Aaron GanekCEO, Cloudtenna
There are other complicating factors. Most enterprises harbor content on both on-premises servers and in cloud services such as Microsoft Office 365, Google Docs, Box and other popular platforms, making all-enterprise searches difficult. In addition, access and identity controls restrict some content to a subset of employees.
"Files are scattered across various applications, some cloud or on-premises servers," Cloudtenna CEO Aaron Ganek said, adding that cloud applications like Salesforce and Microsoft OneDrive pose technical challenges. "Files are living in multiple different containers. Search requires too much effort; it's an absolute pain to find a file."
Cloudtenna claims it can stitch all these disparate sources together, even for large companies spread across cloud and on-premises networks and no matter how accurate the metadata, by using machine learning tools to return relevant results in 400 to 600 milliseconds. That search speed includes unstructured image and video content searches using a combination of widely available tools like the Google Vision API and Google TensorFlow as well as planned upgrades, Ganek said.
Panopto's own NLP for video
Some organizations that need more powerful image and video search may opt for a third-party tool to augment their enterprise search technology. Synaptics, which makes biometric and touchscreen sensors as well as displays for many consumer and business devices, needed such video search firepower to catalog educational, technical and product-training content for internal use by its 2,400 employees.
"Sometimes a video is worth a million words," said Minette Chan, director of global learning solutions at Synaptics. "Imagine we're trying to fix a smartphone display issue; we're trying to describe 'this pixel' and 'this thumb.' ... The video just makes it so much more easy."
Minette Chandirector of global learning solutions, Synaptics
But Chan couldn't possibly catalog all Synaptics' videos by herself, including content trapped on single copies of VHS tapes. After evaluating several vendors, her team selected multimedia platform vendor Panopto as well as APIs connecting to many popular content management platforms. Now, Chan said, the image and video search tool has made much more Synaptics content accessible and quickly findable -- to employees.
Panopto's proprietary NLP engine is customized for video files, according to the vendor's marketing vice president, Ari Bixhorn. Customers, he said, are looking to catalog livestreamed content such as corporate all-hands meetings and training materials for later use as well as field-service support content.

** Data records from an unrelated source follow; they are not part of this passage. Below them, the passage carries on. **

-- pv_equiv track=rewrite | github.com/dudu-miranda/SolucoesColoracaoVertices | grasp.py | get_rcl
-- ===== SOURCE A (Python) =====
-- from itertools import islice
-- from typing import List, Dict, Iterator
--
-- def get_rcl(inv_degree: Dict[int, List[int]], degrees: List[int],
--             number: int) -> List[int]:
--     rcl = []
--     remaining = number
--     for degree in reversed(degrees):
--         rcl.extend(islice(inv_degree[degree], remaining))
--         remaining = number - len(rcl)
--         if not remaining:
--             break
--
--     return rcl
-- ===== SOURCE B (Python) =====
-- def get_rcl(inv_degree, degrees, number):
--     if number <= 0:
--         return []
--     rev = degrees[::-1]
--     # phase 1: counting pass over bucket lengths, find the cutoff bucket k
--     k, total = 0, 0
--     while k < len(rev) and total < number:
--         total += len(inv_degree[rev[k]])
--         k += 1
--     # phase 2: concatenate whole buckets before the cutoff, slice the last one
--     out = []
--     for d in rev[:k - 1]:
--         out += inv_degree[d]
--     if k:
--         last = inv_degree[rev[k - 1]]
--         out += last[:number - (total - len(last))]
--     return out
-- ===== Notes on version B (the rewrite author's own statement) =====
-- stated objective: alternative
-- what changed: A's single incremental pass (extend by a bounded islice, update a remaining counter, break) is replaced by two staged passes: a counting pass over bucket lengths locates the cutoff bucket, then whole buckets are concatenated and only the final bucket is sliced once.
import Mathlib
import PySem

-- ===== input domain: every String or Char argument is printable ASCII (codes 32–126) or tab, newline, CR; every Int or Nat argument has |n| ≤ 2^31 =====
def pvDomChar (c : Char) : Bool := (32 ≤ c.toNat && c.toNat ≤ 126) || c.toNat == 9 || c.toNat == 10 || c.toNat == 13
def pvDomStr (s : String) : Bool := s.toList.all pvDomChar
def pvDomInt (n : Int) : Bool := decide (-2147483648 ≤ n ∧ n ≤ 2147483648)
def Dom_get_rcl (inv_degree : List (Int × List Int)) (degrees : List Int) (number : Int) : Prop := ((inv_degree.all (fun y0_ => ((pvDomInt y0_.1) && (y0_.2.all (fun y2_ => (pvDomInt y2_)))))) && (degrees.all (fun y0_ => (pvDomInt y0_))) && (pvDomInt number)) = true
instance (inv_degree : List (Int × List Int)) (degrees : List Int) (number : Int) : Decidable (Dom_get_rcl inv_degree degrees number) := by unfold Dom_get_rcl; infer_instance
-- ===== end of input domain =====

-- B replaces A's incremental loop (extend-by-bounded-islice with a 'remaining' counter) by two
-- staged passes: a counting pass over bucket lengths finds the cutoff bucket, then whole buckets
-- are concatenated and only the last one is sliced (alternative decomposition; same cost).
-- Equivalence is proved on Pre_: every reached degree is a key and (number ≥ 0 or degrees = []).


-- ===== PORT A =====
-- loop over reversed(degrees) with state (rcl, remaining); islice(bucket, remaining) = take remaining
-- (remaining ≥ 0 under Pre_; inv_degree[degree] via getD, the KeyError case is outside Pre_)
def get_rcl_go (inv_degree : List (Int × List Int)) (number : Int) :
    List Int → List Int → Int → List Int
  | [], rcl, _ => rcl
  | d :: rest, rcl, remaining =>
    let rcl' := rcl ++ ((PySem.Dict.mk inv_degree).getD d []).take remaining.toNat
    let remaining' := number - rcl'.length
    if remaining' = 0 then rcl' else get_rcl_go inv_degree number rest rcl' remaining'

def get_rcl (inv_degree : List (Int × List Int)) (degrees : List Int) (number : Int) : List Int :=
  get_rcl_go inv_degree number degrees.reverse [] number

-- ===== PORT B =====
-- phase 1: the while loop counting bucket lengths; returns (k, total)
def rclCut (inv_degree : List (Int × List Int)) (number : Int) :
    List Int → Int → Nat × Int
  | [], total => (0, total)
  | d :: rest, total =>
    if total < number then
      let p := rclCut inv_degree number rest
        (total + ((PySem.Dict.mk inv_degree).getD d []).length)
      (p.1 + 1, p.2)
    else (0, total)

-- phase 2: 'out += inv_degree[d]' over rev[:k-1] (when k = 0, rev is empty, so Nat k-1 = 0 agrees
-- with Python's rev[:-1] = []), then the single slice of the last bucket (its bound is ≥ 0 when taken)
def get_rcl_alt (inv_degree : List (Int × List Int)) (degrees : List Int) (number : Int) : List Int :=
  if number ≤ 0 then []
  else
    let rev := degrees.reverse
    let p := rclCut inv_degree number rev 0
    let front := (rev.take (p.1 - 1)).foldl
      (fun acc d => acc ++ (PySem.Dict.mk inv_degree).getD d []) []
    if p.1 = 0 then front
    else
      let last := (PySem.Dict.mk inv_degree).getD (rev.getD (p.1 - 1) 0) []
      front ++ last.take (number - (p.2 - last.length)).toNat

-- ===== PRECONDITION & SPEC =====
-- Pre_ excludes exactly the inputs where A raises: (a) number < 0 with non-empty degrees
-- (ValueError from islice's negative count, or KeyError first), and (b) a degree of the reversed
-- list that A's loop reaches — i.e. the earlier buckets hold fewer than `number` items in total —
-- is missing from inv_degree (KeyError).
def Pre_get_rcl (inv_degree : List (Int × List Int)) (degrees : List Int) (number : Int) : Prop :=
  (0 ≤ number ∨ degrees = []) ∧
    ∀ i, i < degrees.length →
      (i = 0 ∨ ((degrees.reverse.take i).map
          (fun d => (((PySem.Dict.mk inv_degree).getD d []).length : Int))).sum < number) →
      ((PySem.Dict.mk inv_degree).get? (degrees.reverse.getD i 0)).isSome
instance (inv_degree : List (Int × List Int)) (degrees : List Int) (number : Int) : Decidable (Pre_get_rcl inv_degree degrees number) := by unfold Pre_get_rcl; infer_instance

def pvWitness_get_rcl : (List (Int × List Int)) × List Int × Int :=
  ([(1, [10, 20]), (2, [30])], [2, 1], 2)

def Spec_get_rcl (inv_degree : List (Int × List Int)) (degrees : List Int) (number : Int) (out : List Int) : Prop := out = get_rcl_alt inv_degree degrees number
instance (inv_degree : List (Int × List Int)) (degrees : List Int) (number : Int) (out : List Int) : Decidable (Spec_get_rcl inv_degree degrees number out) := by unfold Spec_get_rcl; infer_instance

-- ===== CLAIM (what is proved, stated in full; the proofs are below) =====
def Claim_equal_get_rcl : Prop := ∀ (inv_degree : List (Int × List Int)) (degrees : List Int) (number : Int), Dom_get_rcl inv_degree degrees number → Pre_get_rcl inv_degree degrees number → Spec_get_rcl inv_degree degrees number (get_rcl inv_degree degrees number)

-- ===== LEMMAS AND PROOFS =====

-- A's loop invariant: with remaining = number - rcl.length ≥ 0, the loop computes the accumulator
-- followed by a bounded take of the flattened remaining buckets.
theorem get_rcl_go_eq (inv_degree : List (Int × List Int)) (number : Int) :
    ∀ (ds rcl : List Int), (rcl.length : Int) ≤ number →
      get_rcl_go inv_degree number ds rcl (number - rcl.length) =
        rcl ++ (ds.flatMap (fun d => (PySem.Dict.mk inv_degree).getD d [])).take
          (number - rcl.length).toNat := by
  intro ds
  induction ds with
  | nil => intro rcl h; simp [get_rcl_go]
  | cons d rest ih =>
    intro rcl h
    simp only [get_rcl_go, List.flatMap_cons, List.take_append]
    set b := (PySem.Dict.mk inv_degree).getD d [] with hb
    set r : Int := number - rcl.length with hr
    have hr0 : 0 ≤ r := by omega
    set rcl' := rcl ++ b.take r.toNat with hrcl'
    have hlen : rcl'.length = rcl.length + min r.toNat b.length := by
      simp [hrcl']
    by_cases hz : number - (rcl'.length : Int) = 0
    · -- break: list is full, nothing is taken from the rest
      rw [if_pos hz]
      have hmin : min r.toNat b.length = r.toNat := by omega
      have h2 : r.toNat - b.length = 0 := by omega
      have h3 : (rest.flatMap (fun d => (PySem.Dict.mk inv_degree).getD d [])).take
          (r.toNat - b.length) = [] := by rw [h2]; simp
      rw [h3, List.append_nil, hrcl']
    · rw [if_neg hz]
      have hle : (rcl'.length : Int) ≤ number := by
        have : min r.toNat b.length ≤ r.toNat := Nat.min_le_left _ _
        omega
      have := ih rcl' hle
      rw [this]
      have hmin : min r.toNat b.length = b.length := by omega
      have h2 : (number - (rcl'.length : Int)).toNat = r.toNat - b.length := by omega
      rw [h2, hrcl', List.append_assoc]

-- B's phases, packaged let-free for the induction (proof-only helper; get_rcl_alt's body
-- reduces to it definitionally)
def altBody (inv_degree : List (Int × List Int)) (number : Int)
    (rev : List Int) (total : Int) : List Int :=
  if (rclCut inv_degree number rev total).1 = 0 then
    (rev.take ((rclCut inv_degree number rev total).1 - 1)).foldl
      (fun acc d => acc ++ (PySem.Dict.mk inv_degree).getD d []) []
  else
    (rev.take ((rclCut inv_degree number rev total).1 - 1)).foldl
      (fun acc d => acc ++ (PySem.Dict.mk inv_degree).getD d []) [] ++
    ((PySem.Dict.mk inv_degree).getD (rev.getD ((rclCut inv_degree number rev total).1 - 1) 0) []).take
      (number - ((rclCut inv_degree number rev total).2 -
        ((PySem.Dict.mk inv_degree).getD (rev.getD ((rclCut inv_degree number rev total).1 - 1) 0) []).length)).toNat

theorem get_rcl_alt_eq_altBody (inv_degree : List (Int × List Int)) (degrees : List Int)
    (number : Int) :
    get_rcl_alt inv_degree degrees number =
      if number ≤ 0 then [] else altBody inv_degree number degrees.reverse 0 := rfl

-- B's two phases compute a bounded take of the flattened buckets
theorem altBody_eq (inv_degree : List (Int × List Int)) (number : Int) :
    ∀ (rev : List Int) (total : Int), total < number →
      altBody inv_degree number rev total =
        (rev.flatMap (fun d => (PySem.Dict.mk inv_degree).getD d [])).take
          (number - total).toNat := by
  intro rev
  induction rev with
  | nil => intro total h; simp [altBody, rclCut]
  | cons d rest ih =>
    intro total h
    set b := (PySem.Dict.mk inv_degree).getD d [] with hb
    set total' : Int := total + b.length with htotal'
    rcases hkt : rclCut inv_degree number rest total' with ⟨k, t⟩
    have hcut : rclCut inv_degree number (d :: rest) total = (k + 1, t) := by
      simp [rclCut, if_pos h, ← htotal', ← hb, hkt]
    unfold altBody
    rw [hcut]
    simp only [Nat.add_sub_cancel, Nat.succ_ne_zero, if_false]
    by_cases h' : total' < number
    · cases rest with
      | nil =>
        -- the single bucket is shorter than what is asked: both sides are the whole bucket
        obtain ⟨hk, ht⟩ : k = 0 ∧ t = total' := by
          have h0 : rclCut inv_degree number [] total' = (0, total') := by simp [rclCut]
          rw [hkt] at h0; injection h0 with h1 h2; exact ⟨h1, h2⟩
        subst hk; subst ht
        have hge : b.length ≤ (number - total).toNat := by omega
        have hsl : (number - (total' - (b.length : Int))).toNat = (number - total).toNat := by
          omega
        simp only [List.take_zero, List.foldl_nil, List.nil_append, List.getD_cons_zero,
          ← hb, hsl, List.flatMap_cons, List.flatMap_nil, List.append_nil]
      | cons e rs =>
        -- the cutoff lies further in: peel the whole bucket b off both sides
        have hk1 : 1 ≤ k := by
          have : rclCut inv_degree number (e :: rs) total' =
              ((rclCut inv_degree number rs
                  (total' + ((PySem.Dict.mk inv_degree).getD e []).length)).1 + 1,
               (rclCut inv_degree number rs
                  (total' + ((PySem.Dict.mk inv_degree).getD e []).length)).2) := by
            simp [rclCut, if_pos h']
          rw [hkt] at this; injection this with h1 _; omega
        have hih := ih total' h'
        unfold altBody at hih
        rw [hkt] at hih
        simp only [if_neg (by omega : ¬ k = 0)] at hih
        rw [PySem.List.foldl_append_eq_flatMap, List.nil_append] at hih
        have htk : (d :: e :: rs).take k = d :: (e :: rs).take (k - 1) := by
          cases k with
          | zero => omega
          | succ m => simp
        have hget : (d :: e :: rs).getD k 0 = (e :: rs).getD (k - 1) 0 := by
          cases k with
          | zero => omega
          | succ m => simp
        rw [htk, hget, List.foldl_cons, List.nil_append,
          PySem.List.foldl_append_eq_flatMap, ← hb, List.append_assoc, hih]
        have hlb : b.length ≤ (number - total).toNat := by omega
        have h2 : (number - total).toNat - b.length = (number - total').toNat := by omega
        rw [show (d :: e :: rs).flatMap (fun d => (PySem.Dict.mk inv_degree).getD d []) =
              b ++ (e :: rs).flatMap (fun d => (PySem.Dict.mk inv_degree).getD d []) from by
            rw [List.flatMap_cons, ← hb],
          List.take_append, List.take_of_length_le hlb, h2]
    · -- the cutoff is this bucket: k = 0, the slice bound number - total is ≤ |b|
      obtain ⟨hk, ht⟩ : k = 0 ∧ t = total' := by
        have h0 : rclCut inv_degree number rest total' = (0, total') := by
          cases rest with
          | nil => simp [rclCut]
          | cons e rs => simp [rclCut, if_neg h']
        rw [hkt] at h0; injection h0 with h1 h2; exact ⟨h1, h2⟩
      subst hk; subst ht
      have hle : (number - total).toNat ≤ b.length := by omega
      have hsl : (number - (total' - (b.length : Int))).toNat = (number - total).toNat := by omega
      simp only [List.take_zero, List.foldl_nil, List.nil_append, List.getD_cons_zero,
        ← hb, hsl, List.flatMap_cons, List.take_append, Nat.sub_eq_zero_of_le hle,
        List.take_zero, List.append_nil]

theorem get_rcl_spec_aux (inv_degree : List (Int × List Int)) (degrees : List Int)
    (number : Int) (hpre : Pre_get_rcl inv_degree degrees number) :
    get_rcl inv_degree degrees number = get_rcl_alt inv_degree degrees number := by
  obtain ⟨hnum, _⟩ := hpre
  rw [get_rcl_alt_eq_altBody]
  rcases hnum with hnn | hempty
  · have h0 : (([] : List Int).length : Int) ≤ number := by simp; omega
    have hA := get_rcl_go_eq inv_degree number degrees.reverse [] h0
    simp only [List.length_nil, Int.natCast_zero, sub_zero] at hA
    unfold get_rcl
    rw [hA]
    by_cases h : number ≤ 0
    · have h00 : number = 0 := le_antisymm h hnn
      simp [h00]
    · rw [if_neg h, altBody_eq inv_degree number degrees.reverse 0 (by omega)]
      simp
  · subst hempty
    unfold get_rcl
    by_cases h : number ≤ 0
    · simp [get_rcl_go, h]
    · rw [if_neg h, altBody_eq _ _ _ 0 (by omega)]
      simp [get_rcl_go]

-- ===== VERDICT (by name: the statement is the Claim_ definition above) =====
theorem get_rcl_spec : Claim_equal_get_rcl := by
  intro inv_degree degrees number _ hpre
  exact get_rcl_spec_aux inv_degree degrees number hpre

Corporate video content differs from the average three-minute clips consumers typically watch on YouTube, Bixhorn said. Customers typically know what they're getting with a quick YouTube clip, so internal search and image recognition adds little value. Corporate video content, however, is a whole other story.
Ari Bixhornmarketing vice president, Panopto
One Panopto customer that dispatches printer repair techs to offices is replacing paper-printed manuals with video content delivered on Apple iPads. That requires video search that can quickly identify the printer's make, model, problem and supporting details. Previously, the company's field techs had to "hunt and peck in the timeline," Bixhorn said. Now, automated speech recognition and cataloging of the video clip content is perhaps the most crucial component in helping the field techs speed up repairs.
"When you look at our typical customer use cases for video, such as compliance training videos or employee onboarding, those videos are 15 to 60 minutes on average," Bixhorn explained. "Employees don't just want to find a video, they want to find a precise moment somewhere inside of that video."
New tools that apply AI to assistive technologies like object, voice and facial recognition are bringing image and video search up to par with text search, which Yahoo and later Google essentially perfected more than a decade ago.